When the Commissioner of the Environment speaks of strategic environmental assessments, that is exactly what she is referring to. What does she say about this? That tax measures, financial assistance, is being provided to certain companies without due consideration of sustainable development and environmental protection.

Take Bill C-48. This is a bill that gives some $250 million a year in tax incentives to the hydrocarbon industry. Fine. The industry gets tax incentives and financial assistance and what do we get in return from these sectors that do not even have to sign a voluntary agreement with the federal government to reduce their greenhouse gas emissions by 15%? What do these sectors have to say about this?

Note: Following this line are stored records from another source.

-- pv_equiv track=rewrite | github.com/Kanish-cloobot/AI-Implementation-Designer | backend-code/services/unified_extraction_service.py | _count_total_extracted_items
-- ===== SOURCE A (Python) =====
-- def _count_total_extracted_items(extraction_data):
--     """Count total number of items extracted across all categories"""
--     total = 0
--     categories = [
--         'bu_teams', 'modules_processes', 'licenses', 'personas',
--         'requirements', 'risks_issues', 'action_items', 'decisions',
--         'dependencies', 'pain_points', 'current_state', 'target_state',
--         'integrations', 'data_migration', 'data_model', 'metadata_updates',
--         'scope_summary', 'assumptions_gaps', 'source_references'
--     ]
--
--     for category in categories:
--         if category in extraction_data and isinstance(extraction_data[category], list):
--             total += len(extraction_data[category])
--
--     return total
-- ===== SOURCE B (Python) =====
-- _CATEGORIES = {
--     'bu_teams', 'modules_processes', 'licenses', 'personas',
--     'requirements', 'risks_issues', 'action_items', 'decisions',
--     'dependencies', 'pain_points', 'current_state', 'target_state',
--     'integrations', 'data_migration', 'data_model', 'metadata_updates',
--     'scope_summary', 'assumptions_gaps', 'source_references'
-- }
--
--
-- def _count_total_extracted_items(extraction_data):
--     """Count total number of items extracted across all categories"""
--     total = 0
--     for key, value in extraction_data.items():
--         if key in _CATEGORIES and isinstance(value, list):
--             total += len(value)
--     return total
-- ===== Notes on version B (the rewrite author's own statement) =====
-- stated objective: alternative
-- what changed: B inverts the traversal: instead of probing the dict once for each of the 19 fixed category names, it makes one pass over the dict's own items and adds len(value) when the key belongs to a precomputed category set.
import Mathlib
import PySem

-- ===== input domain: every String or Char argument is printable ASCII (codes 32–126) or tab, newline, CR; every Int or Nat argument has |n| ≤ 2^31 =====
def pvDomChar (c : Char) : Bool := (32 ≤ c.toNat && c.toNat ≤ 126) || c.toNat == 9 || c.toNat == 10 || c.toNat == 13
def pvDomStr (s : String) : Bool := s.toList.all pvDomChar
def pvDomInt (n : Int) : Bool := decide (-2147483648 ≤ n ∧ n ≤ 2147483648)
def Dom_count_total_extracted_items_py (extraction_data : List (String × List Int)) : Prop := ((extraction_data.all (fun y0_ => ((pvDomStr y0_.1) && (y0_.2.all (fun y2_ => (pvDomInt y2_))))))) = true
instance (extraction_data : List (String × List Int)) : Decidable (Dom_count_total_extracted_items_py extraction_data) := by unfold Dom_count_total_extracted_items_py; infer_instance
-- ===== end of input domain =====

-- B inverts the traversal: it sums lengths in one pass over the dict's items with a
-- set-membership test, instead of probing the dict for each of the 19 fixed categories.

-- ===== PORT A =====
-- the fixed category list of A
def pvCategories : List String :=
  ["bu_teams", "modules_processes", "licenses", "personas",
   "requirements", "risks_issues", "action_items", "decisions",
   "dependencies", "pain_points", "current_state", "target_state",
   "integrations", "data_migration", "data_model", "metadata_updates",
   "scope_summary", "assumptions_gaps", "source_references"]

-- hand port of Python dict lookup on the association list (first match = the dict's
-- unique binding under Pre_); exact for 'category in extraction_data' (isSome) and
-- 'extraction_data[category]'
def pvLookup : List (String × List Int) → String → Option (List Int)
  | [], _ => none
  | (k, v) :: rest, c => if k == c then some v else pvLookup rest c

def count_total_extracted_items_py (extraction_data : List (String × List Int)) : Int :=
  -- isinstance(extraction_data[category], list) is always true under the stated type
  pvCategories.foldl (fun total c =>
    match pvLookup extraction_data c with
    | some v => total + (v.length : Int)
    | none => total) 0

-- ===== PORT B =====
def pvCatSet : PySem.Set String := PySem.Set.ofList pvCategories

def count_total_extracted_items_py_alt (extraction_data : List (String × List Int)) : Int :=
  extraction_data.foldl (fun total kv =>
    if PySem.Set.contains pvCatSet kv.1 then total + (kv.2.length : Int) else total) 0

-- ===== PRECONDITION & SPEC =====
-- Pre_ only requires that the association list has no duplicate keys: a Python dict
-- cannot have duplicate keys, so this excludes no input the Python function ever sees.
def Pre_count_total_extracted_items_py (extraction_data : List (String × List Int)) : Prop :=
  (extraction_data.map Prod.fst).Nodup
instance (extraction_data : List (String × List Int)) : Decidable (Pre_count_total_extracted_items_py extraction_data) := by unfold Pre_count_total_extracted_items_py; infer_instance

def pvWitness_count_total_extracted_items_py : (List (String × List Int)) :=
  [("licenses", [1, 2]), ("other", [3]), ("risks_issues", [])]

def Spec_count_total_extracted_items_py (extraction_data : List (String × List Int)) (out : Int) : Prop := out = count_total_extracted_items_py_alt extraction_data
instance (extraction_data : List (String × List Int)) (out : Int) : Decidable (Spec_count_total_extracted_items_py extraction_data out) := by unfold Spec_count_total_extracted_items_py; infer_instance

-- ===== CLAIM (what is proved, stated in full; the proofs are below) =====
def Claim_equal_count_total_extracted_items_py : Prop := ∀ (extraction_data : List (String × List Int)), Dom_count_total_extracted_items_py extraction_data → Pre_count_total_extracted_items_py extraction_data → Spec_count_total_extracted_items_py extraction_data (count_total_extracted_items_py extraction_data)

-- ===== LEMMAS AND PROOFS =====

-- length of an optional list, 0 for none (A's per-category contribution)
def pvLenI (o : Option (List Int)) : Int :=
  match o with
  | some v => (v.length : Int)
  | none => 0

theorem pvA_foldl_sum (d : List (String × List Int)) :
    ∀ (cats : List String) (a : Int),
      cats.foldl (fun total c =>
        match pvLookup d c with
        | some v => total + (v.length : Int)
        | none => total) a
      = a + (cats.map (fun c => pvLenI (pvLookup d c))).sum := by
  intro cats
  induction cats with
  | nil => simp
  | cons c cs ih =>
    intro a
    simp only [List.foldl_cons, List.map_cons, List.sum_cons, ih]
    cases h : pvLookup d c <;> simp [pvLenI, h] <;> ring_nf

theorem pvB_foldl_sum :
    ∀ (d : List (String × List Int)) (a : Int),
      d.foldl (fun total kv =>
        if PySem.Set.contains pvCatSet kv.1 then total + (kv.2.length : Int) else total) a
      = a + (d.map (fun kv => if kv.1 ∈ pvCategories then (kv.2.length : Int) else 0)).sum := by
  intro d
  induction d with
  | nil => simp
  | cons kv rest ih =>
    intro a
    simp only [List.foldl_cons, List.map_cons, List.sum_cons, ih]
    have hmem : kv.1 ∈ pvCatSet ↔ kv.1 ∈ pvCategories := by
      simp [pvCatSet, PySem.Set.mem_ofList]
    by_cases h : kv.1 ∈ pvCategories
    · simp [hmem.mpr h, h]; ring
    · have hnm : kv.1 ∉ pvCatSet := fun hc => h (hmem.mp hc)
      simp [hnm, h]

theorem pvSum_map_update (k : String) (w : Int) (f : String → Int) :
    ∀ (cats : List String), cats.Nodup →
      (cats.map (fun c => if k = c then w else f c)).sum
        = (cats.map f).sum + (if k ∈ cats then w - f k else 0) := by
  intro cats
  induction cats with
  | nil => simp
  | cons c cs ih =>
    intro hnd
    have hnd' := hnd.of_cons
    have hcn : c ∉ cs := (List.nodup_cons.mp hnd).1
    by_cases h : k = c
    · subst h
      have : (cs.map (fun c => if k = c then w else f c)) = cs.map f := by
        apply List.map_congr_left
        intro x hx
        have : k ≠ x := fun he => hcn (he ▸ hx)
        simp [this]
      simp [this, List.mem_cons]
      ring
    · simp only [List.map_cons, List.sum_cons, if_neg h, ih hnd', List.mem_cons]
      have : (k = c ∨ k ∈ cs) ↔ k ∈ cs := by
        constructor
        · rintro (rfl | hk)
          · exact absurd rfl h
          · exact hk
        · exact Or.inr
      rw [if_congr this rfl rfl]
      ring

theorem pvLookup_none_of_not_mem (d : List (String × List Int)) (k : String)
    (h : k ∉ d.map Prod.fst) : pvLookup d k = none := by
  induction d with
  | nil => rfl
  | cons kv rest ih =>
    obtain ⟨k', v⟩ := kv
    simp only [List.map_cons, List.mem_cons] at h
    have h1 : k ≠ k' := fun he => h (Or.inl he)
    have h2 : k ∉ rest.map Prod.fst := fun hm => h (Or.inr hm)
    simp [pvLookup, ih h2, Ne.symm h1]

theorem pvMain (d : List (String × List Int)) (hnd : (d.map Prod.fst).Nodup) :
    (pvCategories.map (fun c => pvLenI (pvLookup d c))).sum
      = (d.map (fun kv => if kv.1 ∈ pvCategories then (kv.2.length : Int) else 0)).sum := by
  induction d with
  | nil => simp [pvLookup, pvLenI]
  | cons kv rest ih =>
    obtain ⟨k, v⟩ := kv
    simp only [List.map_cons, List.nodup_cons] at hnd
    obtain ⟨hk, hnd'⟩ := hnd
    have hstep : (pvCategories.map (fun c => pvLenI (pvLookup ((k, v) :: rest) c)))
        = pvCategories.map (fun c => if k = c then (v.length : Int) else pvLenI (pvLookup rest c)) := by
      apply List.map_congr_left
      intro c _
      by_cases h : k = c
      · simp [pvLookup, pvLenI, h]
      · simp [pvLookup, pvLenI, h]
    have hcatnd : pvCategories.Nodup := by decide
    rw [hstep, pvSum_map_update k (v.length : Int) (fun c => pvLenI (pvLookup rest c)) pvCategories hcatnd,
        ih hnd']
    have hnone : pvLookup rest k = none := pvLookup_none_of_not_mem rest k hk
    simp only [hnone, pvLenI, List.map_cons, List.sum_cons]
    by_cases h : k ∈ pvCategories <;> simp [h] <;> ring

-- ===== VERDICT (by name: the statement is the Claim_ definition above) =====
theorem count_total_extracted_items_py_spec : Claim_equal_count_total_extracted_items_py := by
  intro d _ hpre
  unfold Spec_count_total_extracted_items_py
  unfold count_total_extracted_items_py count_total_extracted_items_py_alt
  rw [pvA_foldl_sum, pvB_foldl_sum, pvMain d hpre]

I was reading the steel industry agreement. It is worth a read. Two agreements were signed by the federal government: one with the pulp and paper industry and the other with the steel industry. If you take the time to read the agreement, you will see that it says that the industry will enforce a 15% reduction of greenhouse gas emissions provided the competitiveness of the industry is not affected. This is based on industry studies.

So, the industry is prepared to accept federal assistance—that is the case with Ford—but it is not prepared to enforce stricter standards to improve vehicle efficiency by 25%.

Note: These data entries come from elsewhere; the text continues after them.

theorem main_line (l : List Char) (h : NoPat l) :
    decL (truncP (encL l)) = cutLine l := by
  induction l using cutLine.induct with
  | case1 => simp [encL, truncP, decL, cutLine]
  | case2 =>
    rw [show encL ['%'] = ['%'] from rfl, truncP_cons_pct]
    simp [decL, cutLine]
  | case3 c hc =>
    rw [show encL [c] = [c] from rfl, truncP_cons_ne c [] hc,
      show truncP [] = [] from rfl,
      decL_cons_not_prefix c [] (fun hp => by have := hp.length_le; simp [pvSent] at this)]
    simp [decL, cutLine, hc]
  | case4 c1 c2 t hif ih =>
    obtain ⟨rfl, rfl⟩ := hif
    rw [encL, if_pos ⟨rfl, rfl⟩]
    rw [truncP_append_noPct _ _ (by decide), decL_sent_append]
    rw [cutLine, if_pos ⟨rfl, rfl⟩]
    rw [ih (noPat_tail _ _ (noPat_tail _ _ h))]
  | case5 c2 t hif =>
    rw [encL, if_neg hif, truncP_cons_pct]
    rw [cutLine, if_neg hif, if_pos rfl]
    rw [decL]
  | case6 c1 c2 t hif hc1 ih =>
    rw [encL, if_neg hif, truncP_cons_ne c1 _ hc1]
    by_cases hp : pvSent <+: c1 :: truncP (encL (c2 :: t))
    · exfalso
      have hp2 : pvSent <+: encL (c1 :: c2 :: t) := by
        rw [encL, if_neg hif]
        exact hp.trans (List.cons_prefix_cons.mpr ⟨rfl, truncP_prefix _⟩)
      have hnp : ¬ ['\\', '%'] <+: c1 :: c2 :: t := by
        intro hpp
        obtain ⟨h1, h2⟩ := List.cons_prefix_cons.mp hpp
        obtain ⟨h3, _⟩ := List.cons_prefix_cons.mp h2
        exact hif ⟨h1.symm, h3.symm⟩
      rcases prefix_cases _ hnp hp2 with hq | hq | hq
      · exact h.1 hq.isInfix
      · exact h.2.1 hq.isInfix
      · exact h.2.2 hq.isInfix
    · rw [decL_cons_not_prefix c1 _ hp]
      rw [cutLine, if_neg hif, if_neg hc1]
      rw [ih (noPat_tail _ _ h)]

theorem strip_nil_no_pct (l : List Char) (h : (PySem.Chars.strip l).isEmpty = true) :
    '%' ∉ l := by
  intro hm
  rw [List.isEmpty_iff] at h
  unfold PySem.Chars.strip PySem.Chars.rstrip PySem.Chars.lstrip at h
  have h1 : ∀ c ∈ List.dropWhile PySem.Chars.isspace l, PySem.Chars.isspace c = true := by
    intro c hc
    have h0 := List.reverse_eq_nil_iff.mp h
    exact List.dropWhile_eq_nil_iff.mp h0 c (by simpa using hc)
  have h2 : ∀ c ∈ l, PySem.Chars.isspace c = true := by
    intro c hc
    rw [← List.takeWhile_append_dropWhile (p := PySem.Chars.isspace) (l := l)] at hc
    rcases List.mem_append.mp hc with h3 | h3
    · exact List.mem_takeWhile_imp h3
    · exact h1 c h3
  have := h2 '%' hm
  exact absurd this (by decide)

theorem splitOn_go_infix (sep s : List Char) : ∀ (fuel : Nat) (l cur : List Char)
    (acc : List (List Char)), (∀ x ∈ acc, x <:+: s) → cur.reverse ++ l <:+: s →
    ∀ cs ∈ PySem.Chars.splitOn.go sep fuel l cur acc, cs <:+: s := by
  intro fuel
  induction fuel with
  | zero =>
    intro l cur acc hacc hcur cs hcs
    rw [PySem.Chars.splitOn.go] at hcs
    simp at hcs
    rcases hcs with hcs | hcs
    · exact hacc cs hcs
    · subst hcs; exact hcur
  | succ fuel ih =>
    intro l cur acc hacc hcur cs hcs
    cases l with
    | nil =>
      rw [PySem.Chars.splitOn.go] at hcs
      · simp at hcs
        rcases hcs with hcs | hcs
        · exact hacc cs hcs
        · subst hcs; simpa using hcur
      · omega
    | cons c rest =>
      rw [PySem.Chars.splitOn.go] at hcs
      split at hcs
      · refine ih _ _ _ ?_ ?_ cs hcs
        · intro x hx
          rcases List.mem_cons.mp hx with hx | hx
          · subst hx
            exact ((List.prefix_append cur.reverse (c :: rest)).isInfix).trans hcur
          · exact hacc x hx
        · exact (((List.drop_suffix _ _).isInfix).trans
            ((List.suffix_append cur.reverse (c :: rest)).isInfix)).trans hcur
      · refine ih _ _ _ hacc ?_ cs hcs
        simpa using hcur

theorem splitOn_infix (s sep : List Char) :
    ∀ cs ∈ PySem.Chars.splitOn s sep, cs <:+: s := by
  intro cs hcs
  exact splitOn_go_infix sep s _ s [] [] (by simp) (by simp) cs hcs

theorem cut_no_pct (l : List Char) (h : '%' ∉ l) : cutLine l = l := by
  induction l using cutLine.induct with
  | case1 => rfl
  | case2 => exact absurd (by simp) h
  | case3 c hc => simp [cutLine, hc]
  | case4 c1 c2 t hif ih => exact absurd (by simp [hif.2]) h
  | case5 c2 t hif => exact absurd (by simp) h
  | case6 c1 c2 t hif hc1 ih =>
    rw [cutLine, if_neg hif, if_neg hc1, ih (fun hm => h (by simp [hm]))]

-- a fast decision procedure for D_remove_latex_comments (the default List-infix instance
-- recurses too deeply for large inputs); proved equivalent, registered as an instance below
def pvHasPat (s : List Char) : Bool :=
  s.tails.any (fun t =>
    (["__PERCENT__", "__PERCENT\\%", "__PERCENT_\\%"]).any (fun p => p.toList.isPrefixOf t))

theorem pvHasPat_iff (s : List Char) : pvHasPat s = true ↔
    ∃ p ∈ (["__PERCENT__", "__PERCENT\\%", "__PERCENT_\\%"] : List String), p.toList <:+: s := by
  unfold pvHasPat
  simp only [List.any_eq_true, List.mem_tails, List.isPrefixOf_iff_prefix]
  constructor
  · rintro ⟨t, hts, p, hp, hpt⟩
    exact ⟨p, hp, List.infix_iff_prefix_suffix.mpr ⟨t, hpt, hts⟩⟩
  · rintro ⟨p, hp, hinf⟩
    obtain ⟨t, hpt, hts⟩ := List.infix_iff_prefix_suffix.mp hinf
    exact ⟨t, hts, p, hp, hpt⟩

instance (content : String) : Decidable (D_remove_latex_comments content) :=
  decidable_of_iff (pvHasPat content.toList = true)
    (by unfold D_remove_latex_comments; exact pvHasPat_iff content.toList)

What should be our direction in the coming years? In my opinion there are two approaches. It takes a fiscal and budgetary approach together with a regulatory approach. Let us develop a regulatory approach to make—and this is the case in the automobile industry—existing technologies more energy efficient.

We are not talking about research and development in this economic sector. We are talking about technologies that already exist. The government has a responsibility when faced with an industry that refuses to make the manufacture of vehicles more efficient.

Let us implement regulations that harmonize with California's, a regulatory approach, as the New Democratic Party proposes, so that, at the end of the day, new vehicles that come on the market will be more energy efficient and thus will help reduce smog. That is not enough: this regulatory approach must be accompanied by a tax-based approach to assist the public choosing to use sustainable transportation.

Sustainable transportation is help for public transit. How can the government not have included the very simple measure of making the cost of a public transit pass tax-deductible in its budget?

On February 23, let us hope that the Minister of Finance, who has been described as green by the Minister of the Environment—I have faith in what the Minister of the Environment says about the Minister of Finance—but if he is serious, he will announce on February 23 that the cost of a public transit pass will be deductible. That is the first step.

As a second step, there must be a tax incentive for people who decide to use a hybrid vehicle. A few months ago I bought a hybrid vehicle, which cost me $10,000 more than a conventional vehicle of the same make with the same options.

While the federal government is giving tax incentives to the oil industry, through Bill C-48, a responsible individual must spend an additional $10,000 to buy a more ecological vehicle. That makes no sense.

In this budget there must be a tax incentive for the citizen making a decision. What is $10,000 for a person who decides to live a cleaner life, when $250 million per year is given, with one stroke, to the oil industry? There must at least be some balance in tax policy between the aid given to these polluting industries and the aid given to the environmental industry in Canada. That must be our approach.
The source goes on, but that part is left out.